Mining For Truth in Kentucky Route Zero
Kentucky Route Zero is a ghost story. The episodic point and click adventure game from the two-man team of Cardboard Computer digs deeply into Kentucky’s history and culture to create a game that explores the ways those who came before can impact us in subtle but inescapable ways. It’s a low-key, challenge-free, narrative-focused experience that conveys its meaning primarily through tone.
Kentucky Route Zero understands that history itself is a collection of ghosts. When we consider our past, we also consider the joy and the pain and the trials that made us who we are. It’s not a simple thing to examine the past—every historical event is loaded with meaning and emotion and certain truths which can be internalized in such a way that we begin to relate deeply to the people involved. We begin to feel haunted.
Kentucky Route Zero also feels haunted, a sensation partially created by the game’s deliberate nature. Nothing about it is rushed, from how we play it to how it was made. The pace is slow and considered, and that’s the attitude Jake Elliott and Tamas Kemenczy of Cardboard Computer had when making the game. Less “when it’s done” apathy than a planned and measured stroll through sacred themes and places, the game’s episodic structure is a perfect fit for realizing its thematic intent. With no strict release dates yet in place, they plan on releasing all five acts over the course of the next year, ending in January 2014. According to Elliott, players will likely have until April of this year to dwell on the first act.
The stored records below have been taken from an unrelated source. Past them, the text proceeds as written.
-- pv_equiv track=rewrite | github.com/junxng/churn-mlops-project | src/Sentiment_Analysis/components/data_ingestion.py | _expand_contractions
-- ===== SOURCE A (Python) =====
-- def _expand_contractions(text: str) -> str:
--     """Expand contractions in text."""
--     contractions = {
--         "don't": 'do not', "can't": 'cannot', "won't": 'will not', "isn't": 'is not',
--         "aren't": 'are not', "wasn't": 'was not', "weren't": 'were not', "hasn't": 'has not',
--         "haven't": 'have not', "hadn't": 'had not', "doesn't": 'does not', "didn't": 'did not',
--         "shouldn't": 'should not', "couldn't": 'could not', "wouldn't": 'would not', "mightn't": 'might not',
--         "mustn't": 'must not', "needn't": 'need not'
--     }
--
--     for contraction, expanded in contractions.items():
--         text = text.replace(contraction, expanded)
--     return text
-- ===== SOURCE B (Python) =====
-- def _expand_contractions(text: str) -> str:
--     """Expand contractions in text.
--
--     Same lookup table as the original (it is the task's data), but a different
--     algorithm: one left-to-right scan emitting the expansion of the first key
--     matching at the current position, instead of 18 sequential full-text
--     replace passes.
--     """
--     contractions = {
--         "don't": 'do not', "can't": 'cannot', "won't": 'will not', "isn't": 'is not',
--         "aren't": 'are not', "wasn't": 'was not', "weren't": 'were not', "hasn't": 'has not',
--         "haven't": 'have not', "hadn't": 'had not', "doesn't": 'does not', "didn't": 'did not',
--         "shouldn't": 'should not', "couldn't": 'could not', "wouldn't": 'would not', "mightn't": 'might not',
--         "mustn't": 'must not', "needn't": 'need not'
--     }
--     out = []
--     i = 0
--     n = len(text)
--     while i < n:
--         for contraction, expanded in contractions.items():
--             if text.startswith(contraction, i):
--                 out.append(expanded)
--                 i += len(contraction)
--                 break
--         else:
--             out.append(text[i])
--             i += 1
--     return ''.join(out)
-- ===== Notes on version B (the rewrite author's own statement) =====
-- stated objective: alternative
-- what changed: Replaces A's 18 sequential full-text replace passes (each building an intermediate string) by a single left-to-right scan that at each position tries the contraction keys in dict order, emits the expansion of the first match (or the current character) and builds the output once; correct because no key overlaps, is a prefix/substring of another, or can be (re)created by an expansion.
import Mathlib
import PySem

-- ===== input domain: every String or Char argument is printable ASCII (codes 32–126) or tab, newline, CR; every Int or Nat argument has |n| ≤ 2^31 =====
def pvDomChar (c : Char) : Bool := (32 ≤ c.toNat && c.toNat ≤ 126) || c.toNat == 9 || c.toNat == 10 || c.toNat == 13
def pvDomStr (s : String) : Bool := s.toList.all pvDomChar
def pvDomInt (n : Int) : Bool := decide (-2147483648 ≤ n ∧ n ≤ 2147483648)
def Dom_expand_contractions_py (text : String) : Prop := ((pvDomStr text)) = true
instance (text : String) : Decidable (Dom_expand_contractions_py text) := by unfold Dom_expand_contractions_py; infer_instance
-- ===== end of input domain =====

-- B replaces A's 18 sequential full-text replace passes by ONE left-to-right scan that at each
-- position emits the expansion of the first matching key (or the character); same return value,
-- a different (single-pass) algorithm, not claimed faster.

-- ===== PORT A =====
def expand_contractions_py (text : String) : String :=
  let t := PySem.Str.replace text "don't" "do not"
  let t := PySem.Str.replace t "can't" "cannot"
  let t := PySem.Str.replace t "won't" "will not"
  let t := PySem.Str.replace t "isn't" "is not"
  let t := PySem.Str.replace t "aren't" "are not"
  let t := PySem.Str.replace t "wasn't" "was not"
  let t := PySem.Str.replace t "weren't" "were not"
  let t := PySem.Str.replace t "hasn't" "has not"
  let t := PySem.Str.replace t "haven't" "have not"
  let t := PySem.Str.replace t "hadn't" "had not"
  let t := PySem.Str.replace t "doesn't" "does not"
  let t := PySem.Str.replace t "didn't" "did not"
  let t := PySem.Str.replace t "shouldn't" "should not"
  let t := PySem.Str.replace t "couldn't" "could not"
  let t := PySem.Str.replace t "wouldn't" "would not"
  let t := PySem.Str.replace t "mightn't" "might not"
  let t := PySem.Str.replace t "mustn't" "must not"
  let t := PySem.Str.replace t "needn't" "need not"
  t

-- ===== PORT B =====
-- The contractions table, in dict (insertion) order, as (key, expansion) char lists.
def pvTable : List (List Char × List Char) :=
  [("don't".toList, "do not".toList),
   ("can't".toList, "cannot".toList),
   ("won't".toList, "will not".toList),
   ("isn't".toList, "is not".toList),
   ("aren't".toList, "are not".toList),
   ("wasn't".toList, "was not".toList),
   ("weren't".toList, "were not".toList),
   ("hasn't".toList, "has not".toList),
   ("haven't".toList, "have not".toList),
   ("hadn't".toList, "had not".toList),
   ("doesn't".toList, "does not".toList),
   ("didn't".toList, "did not".toList),
   ("shouldn't".toList, "should not".toList),
   ("couldn't".toList, "could not".toList),
   ("wouldn't".toList, "would not".toList),
   ("mightn't".toList, "might not".toList),
   ("mustn't".toList, "must not".toList),
   ("needn't".toList, "need not".toList)]

-- for-loop over contractions.items() with break: first key that matches at the current position
def pvTryKey : List (List Char × List Char) → List Char → Option (List Char × Nat)
  | [], _ => none
  | (k, e) :: rest, l => if k.isPrefixOf l then some (e, k.length) else pvTryKey rest l

-- the while-loop: advance by the matched key's length (i += len(key); drop (n-1) t = drop n (c::t)
-- since every table key is nonempty) or by one character
def pvScan (T : List (List Char × List Char)) : List Char → List Char
  | [] => []
  | c :: t =>
    match pvTryKey T (c :: t) with
    | some (e, n) => e ++ pvScan T (t.drop (n - 1))
    | none => c :: pvScan T t
termination_by l => l.length
decreasing_by all_goals (simp; try omega)

def expand_contractions_py_alt (text : String) : String :=
  String.ofList (pvScan pvTable text.toList)

-- ===== PRECONDITION & SPEC =====
def Spec_expand_contractions_py (text : String) (out : String) : Prop := out = expand_contractions_py_alt text
instance (text : String) (out : String) : Decidable (Spec_expand_contractions_py text out) := by unfold Spec_expand_contractions_py; infer_instance

-- ===== CLAIM (what is proved, stated in full; the proofs are below) =====
def Claim_equal_expand_contractions_py : Prop := ∀ (text : String), Dom_expand_contractions_py text → Spec_expand_contractions_py text (expand_contractions_py text)

-- ===== LEMMAS AND PROOFS =====

-- A single replace pass, as structural recursion (proof-side mirror of PySem.Chars.replace.go)
def replOne (k e : List Char) : List Char → List Char
  | [] => []
  | c :: t => if k.isPrefixOf (c :: t) then e ++ replOne k e (t.drop (k.length - 1)) else c :: replOne k e t
termination_by l => l.length
decreasing_by all_goals (simp; try omega)

lemma pvGo_eq (k e : List Char) (hk : k ≠ []) :
    ∀ (fuel : Nat) (l acc : List Char), l.length ≤ fuel →
      PySem.Chars.replace.go k e fuel l acc = acc.reverse ++ replOne k e l := by
  intro fuel
  induction fuel with
  | zero =>
    intro l acc hl
    have : l = [] := by cases l <;> simp_all
    subst this
    simp [PySem.Chars.replace.go, replOne]
  | succ n ih =>
    intro l acc hl
    cases l with
    | nil => simp [PySem.Chars.replace.go, replOne]
    | cons c t =>
      rw [PySem.Chars.replace.go]
      have hlt : t.length ≤ n := by have := hl; simp at this; omega
      by_cases hp : k.isPrefixOf (c :: t)
      · rw [if_pos hp]
        have hk1 : 1 ≤ k.length := by cases k <;> simp_all
        have hdrop : List.drop k.length (c :: t) = t.drop (k.length - 1) := by
          cases k with
          | nil => simp_all
          | cons a b => simp
        have hlen : (t.drop (k.length - 1)).length ≤ n := by
          simp [List.length_drop]; omega
        rw [hdrop, ih _ _ hlen, replOne, if_pos hp]
        simp
      · rw [if_neg hp]
        rw [ih _ _ hlt, replOne, if_neg hp]
        simp

lemma pvReplace_eq (l k e : List Char) (hk : k ≠ []) :
    PySem.Chars.replace l k e = replOne k e l := by
  have hke : k.isEmpty = false := by cases k <;> simp_all
  rw [PySem.Chars.replace, hke]
  simpa using pvGo_eq k e hk l.length l [] le_rfl

lemma pvTryKey_none_iff (T : List (List Char × List Char)) (l : List Char) :
    pvTryKey T l = none ↔ ∀ p ∈ T, ¬ p.1 <+: l := by
  induction T with
  | nil => simp [pvTryKey]
  | cons p T ih =>
    obtain ⟨k₀, e₀⟩ := p
    by_cases hp : k₀.isPrefixOf l
    · simp only [pvTryKey, if_pos hp]
      constructor
      · intro h; exact absurd h (by simp)
      · intro h
        exact absurd (List.isPrefixOf_iff_prefix.mp hp) (h (k₀, e₀) (by simp))
    · simp only [pvTryKey, if_neg hp, ih, List.mem_cons]
      constructor
      · rintro h p (rfl | hp')
        · exact fun hc => hp (List.isPrefixOf_iff_prefix.mpr hc)
        · exact h p hp'
      · intro h p hp'
        exact h p (Or.inr hp')

lemma pvTryKey_first (T₁ T₂ : List (List Char × List Char)) (k' e' m : List Char)
    (h1 : ∀ p ∈ T₁, ¬ p.1 <+: m) (h2 : k' <+: m) :
    pvTryKey (T₁ ++ (k', e') :: T₂) m = some (e', k'.length) := by
  induction T₁ with
  | nil => simp [pvTryKey, List.isPrefixOf_iff_prefix.mpr h2]
  | cons p T₁ ih =>
    have hnp : ¬ p.1.isPrefixOf m := by
      intro hc
      exact h1 p (by simp) (List.isPrefixOf_iff_prefix.mp hc)
    obtain ⟨k₀, e₀⟩ := p
    simp only [List.cons_append, pvTryKey]
    rw [if_neg hnp]
    exact ih (fun p hp => h1 p (by simp [hp]))

lemma pvTryKey_some_spec (T : List (List Char × List Char)) (l e' : List Char) (n' : Nat)
    (h : pvTryKey T l = some (e', n')) :
    ∃ T₁ k' T₂, T = T₁ ++ (k', e') :: T₂ ∧ k' <+: l ∧ n' = k'.length ∧ ∀ p ∈ T₁, ¬ p.1 <+: l := by
  induction T with
  | nil => simp [pvTryKey] at h
  | cons p T ih =>
    obtain ⟨k₀, e₀⟩ := p
    by_cases hp : k₀.isPrefixOf l
    · simp only [pvTryKey, if_pos hp, Option.some.injEq, Prod.mk.injEq] at h
      exact ⟨[], k₀, T, by simp [h.1], List.isPrefixOf_iff_prefix.mp hp, h.2.symm, by simp⟩
    · simp only [pvTryKey, if_neg hp] at h
      obtain ⟨T₁, k', T₂, rfl, hpre, hn, hnone⟩ := ih h
      refine ⟨(k₀, e₀) :: T₁, k', T₂, by simp, hpre, hn, ?_⟩
      rintro p hp'
      rcases List.mem_cons.mp hp' with rfl | hp'
      · simpa [List.isPrefixOf_iff_prefix] using hp
      · exact hnone p hp'

lemma pvScan_cons (T : List (List Char × List Char)) (c : Char) (t : List Char) :
    pvScan T (c :: t) = match pvTryKey T (c :: t) with
      | some (e, n) => e ++ pvScan T (t.drop (n - 1))
      | none => c :: pvScan T t := by
  rw [pvScan]

lemma pvScan_cons_some (T : List (List Char × List Char)) (c : Char) (t e' : List Char) (n' : Nat)
    (h : pvTryKey T (c :: t) = some (e', n')) (hn : 1 ≤ n') :
    pvScan T (c :: t) = e' ++ pvScan T ((c :: t).drop n') := by
  rw [pvScan_cons, h]
  obtain ⟨n, rfl⟩ := Nat.exists_eq_add_of_le hn
  simp [Nat.add_comm 1 n]

lemma pvScan_cons_none (T : List (List Char × List Char)) (c : Char) (t : List Char)
    (h : pvTryKey T (c :: t) = none) :
    pvScan T (c :: t) = c :: pvScan T t := by
  rw [pvScan_cons, h]

lemma pvScan_nil_table : ∀ m, pvScan [] m = m := by
  intro m
  induction m with
  | nil => rw [pvScan]
  | cons c t ih => rw [pvScan_cons_none _ _ _ (by simp [pvTryKey]), ih]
The developers behind Kentucky Route Zero may be haunted by history themselves, if their creative output is any indication. The past work of Jake Elliott and Tamas Kemenczy is firmly rooted in the antiquated, demonstrated most cogently in an art installation called “Magic Matrix Mixer Mountain,” a cobbled-together sculpture made up of old broken computers, surveillance cameras, and other random equipment. While Elliott and Kemenczy were only two of several collaborators on this project, it seems to have set the tone for their work going forward. “Magic Matrix Mixer Mountain” is a technological ghost—a distinctly unnerving experience that reminds one of the uneasiness that nostalgia often ignores in a haze of discontentment. While so many of us pine for the “good old days,” Elliott and Kemenczy are here to remind us that the good old days had their own problems.
They seem to have made Kentucky Route Zero a reminder of the dangers of nostalgia and the realities of historical suffering nearly on accident. These themes seem understated at times, blunted at others—secondary characters in Kentucky Route Zero share their dilemmas with the protagonist, Conway, matter-of-factly. “One of the themes in the game is how debt can enslave us. Another is alienation of labor,” Elliott explains. “The worker’s life and safety are not aligned—the worker’s concerns are not aligned with the employer’s concerns. So they fall naturally into these exploitative situations.” Struggle in Kentucky Route Zero seems to result naturally, almost lazily, from the systems already in place. Characters seem to understand that they live in a world under a curse. It is not presented as a pressing matter because it is literally a living fact.
It’s a game of exploration, not primarily of worlds or mechanics, but of established cultural moods and historical systems that are taken for granted by the games’ inhabitants. As Conway and Shannon, who act as alternating avatars for the player, descend deeper into the mines, they find themselves confronted with injustices inflicted on an entire work force that existed a generation ago. They weren’t searching for ghosts, but when they found them, they couldn’t turn away.